[Dataset entries]
• • •

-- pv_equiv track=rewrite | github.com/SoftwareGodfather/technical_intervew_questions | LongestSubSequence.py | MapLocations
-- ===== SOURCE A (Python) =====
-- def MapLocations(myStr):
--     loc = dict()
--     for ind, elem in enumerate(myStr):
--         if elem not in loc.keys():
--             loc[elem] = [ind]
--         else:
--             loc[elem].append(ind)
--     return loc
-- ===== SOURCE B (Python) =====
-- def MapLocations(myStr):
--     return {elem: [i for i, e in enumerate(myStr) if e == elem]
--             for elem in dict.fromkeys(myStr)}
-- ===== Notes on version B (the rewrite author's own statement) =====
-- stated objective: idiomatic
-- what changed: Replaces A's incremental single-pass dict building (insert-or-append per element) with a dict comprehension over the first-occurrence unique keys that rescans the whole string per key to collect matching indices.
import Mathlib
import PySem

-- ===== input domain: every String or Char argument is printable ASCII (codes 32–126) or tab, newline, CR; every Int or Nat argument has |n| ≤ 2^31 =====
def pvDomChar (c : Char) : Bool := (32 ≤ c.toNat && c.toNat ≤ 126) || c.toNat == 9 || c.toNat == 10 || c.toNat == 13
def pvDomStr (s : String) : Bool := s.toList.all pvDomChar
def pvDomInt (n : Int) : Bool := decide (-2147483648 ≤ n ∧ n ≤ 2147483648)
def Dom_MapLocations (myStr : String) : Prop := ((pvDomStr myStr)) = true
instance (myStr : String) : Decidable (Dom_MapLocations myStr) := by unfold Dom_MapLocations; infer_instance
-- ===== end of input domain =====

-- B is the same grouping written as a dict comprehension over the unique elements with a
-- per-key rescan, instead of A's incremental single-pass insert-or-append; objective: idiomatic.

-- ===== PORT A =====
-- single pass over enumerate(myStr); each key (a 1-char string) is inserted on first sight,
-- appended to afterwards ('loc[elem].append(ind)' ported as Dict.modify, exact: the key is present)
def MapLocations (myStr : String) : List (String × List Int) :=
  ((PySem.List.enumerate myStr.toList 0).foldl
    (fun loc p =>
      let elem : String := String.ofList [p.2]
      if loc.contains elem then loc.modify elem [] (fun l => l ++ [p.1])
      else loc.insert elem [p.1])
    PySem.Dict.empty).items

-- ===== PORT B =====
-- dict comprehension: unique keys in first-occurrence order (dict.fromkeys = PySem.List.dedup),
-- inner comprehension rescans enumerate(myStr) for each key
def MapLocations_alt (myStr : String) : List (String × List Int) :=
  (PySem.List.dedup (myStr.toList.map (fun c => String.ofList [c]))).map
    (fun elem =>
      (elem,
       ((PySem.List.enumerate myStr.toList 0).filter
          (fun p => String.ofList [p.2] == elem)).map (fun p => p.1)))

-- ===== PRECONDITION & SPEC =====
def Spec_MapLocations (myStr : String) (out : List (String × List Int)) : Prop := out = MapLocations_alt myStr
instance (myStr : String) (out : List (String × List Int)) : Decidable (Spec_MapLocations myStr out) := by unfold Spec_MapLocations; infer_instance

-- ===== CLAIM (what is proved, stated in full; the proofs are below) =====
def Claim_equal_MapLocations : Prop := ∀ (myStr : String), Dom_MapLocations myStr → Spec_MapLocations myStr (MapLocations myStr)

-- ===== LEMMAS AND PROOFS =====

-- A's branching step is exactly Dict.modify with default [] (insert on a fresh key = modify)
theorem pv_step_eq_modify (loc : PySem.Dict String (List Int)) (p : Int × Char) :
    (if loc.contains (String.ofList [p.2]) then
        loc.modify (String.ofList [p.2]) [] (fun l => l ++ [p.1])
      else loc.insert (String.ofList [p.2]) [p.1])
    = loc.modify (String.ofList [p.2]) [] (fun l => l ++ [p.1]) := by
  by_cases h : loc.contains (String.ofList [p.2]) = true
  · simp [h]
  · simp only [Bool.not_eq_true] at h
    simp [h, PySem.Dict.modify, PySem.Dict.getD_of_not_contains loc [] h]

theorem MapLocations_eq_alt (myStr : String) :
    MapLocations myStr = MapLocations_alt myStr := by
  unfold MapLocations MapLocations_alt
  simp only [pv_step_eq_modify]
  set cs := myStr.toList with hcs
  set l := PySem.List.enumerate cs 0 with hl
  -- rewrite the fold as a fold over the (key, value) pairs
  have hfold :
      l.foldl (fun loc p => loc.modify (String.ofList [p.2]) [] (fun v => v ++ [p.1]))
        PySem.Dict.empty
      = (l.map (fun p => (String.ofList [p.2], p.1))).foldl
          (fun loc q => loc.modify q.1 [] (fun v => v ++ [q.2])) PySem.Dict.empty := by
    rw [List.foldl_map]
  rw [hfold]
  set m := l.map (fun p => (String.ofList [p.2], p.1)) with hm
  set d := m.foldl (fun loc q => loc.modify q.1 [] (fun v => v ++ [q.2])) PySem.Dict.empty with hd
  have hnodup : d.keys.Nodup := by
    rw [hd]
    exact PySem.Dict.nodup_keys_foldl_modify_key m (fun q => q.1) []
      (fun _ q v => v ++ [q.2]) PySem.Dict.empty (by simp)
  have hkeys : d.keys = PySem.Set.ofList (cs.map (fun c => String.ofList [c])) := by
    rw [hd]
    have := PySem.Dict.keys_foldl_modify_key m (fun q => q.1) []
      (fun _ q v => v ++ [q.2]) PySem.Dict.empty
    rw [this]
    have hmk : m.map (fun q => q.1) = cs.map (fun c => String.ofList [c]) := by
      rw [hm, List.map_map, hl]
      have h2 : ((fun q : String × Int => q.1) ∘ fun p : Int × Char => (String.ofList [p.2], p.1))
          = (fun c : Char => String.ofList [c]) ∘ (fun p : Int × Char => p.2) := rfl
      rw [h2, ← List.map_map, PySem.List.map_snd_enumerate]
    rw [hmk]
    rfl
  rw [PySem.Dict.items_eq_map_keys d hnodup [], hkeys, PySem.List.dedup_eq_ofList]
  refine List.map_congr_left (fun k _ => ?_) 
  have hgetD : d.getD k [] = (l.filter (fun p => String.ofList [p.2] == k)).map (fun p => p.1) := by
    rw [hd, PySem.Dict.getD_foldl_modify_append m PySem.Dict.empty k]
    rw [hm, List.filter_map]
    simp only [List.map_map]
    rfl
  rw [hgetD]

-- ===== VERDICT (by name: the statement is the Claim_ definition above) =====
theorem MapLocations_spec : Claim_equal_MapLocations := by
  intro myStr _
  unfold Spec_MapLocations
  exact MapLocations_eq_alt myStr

• • •

*PROBLEM TO SOLVE*: Look above for the line with "-- ===== PRECONDITION" and the line with "-- ===== CLAIM"; transcribe both and all lines in between, exactly, and nothing else.

*RESULT OF THE TASK*:
-- ===== PRECONDITION & SPEC =====
def Spec_MapLocations (myStr : String) (out : List (String × List Int)) : Prop := out = MapLocations_alt myStr
instance (myStr : String) (out : List (String × List Int)) : Decidable (Spec_MapLocations myStr out) := by unfold Spec_MapLocations; infer_instance

-- ===== CLAIM (what is proved, stated in full; the proofs are below) =====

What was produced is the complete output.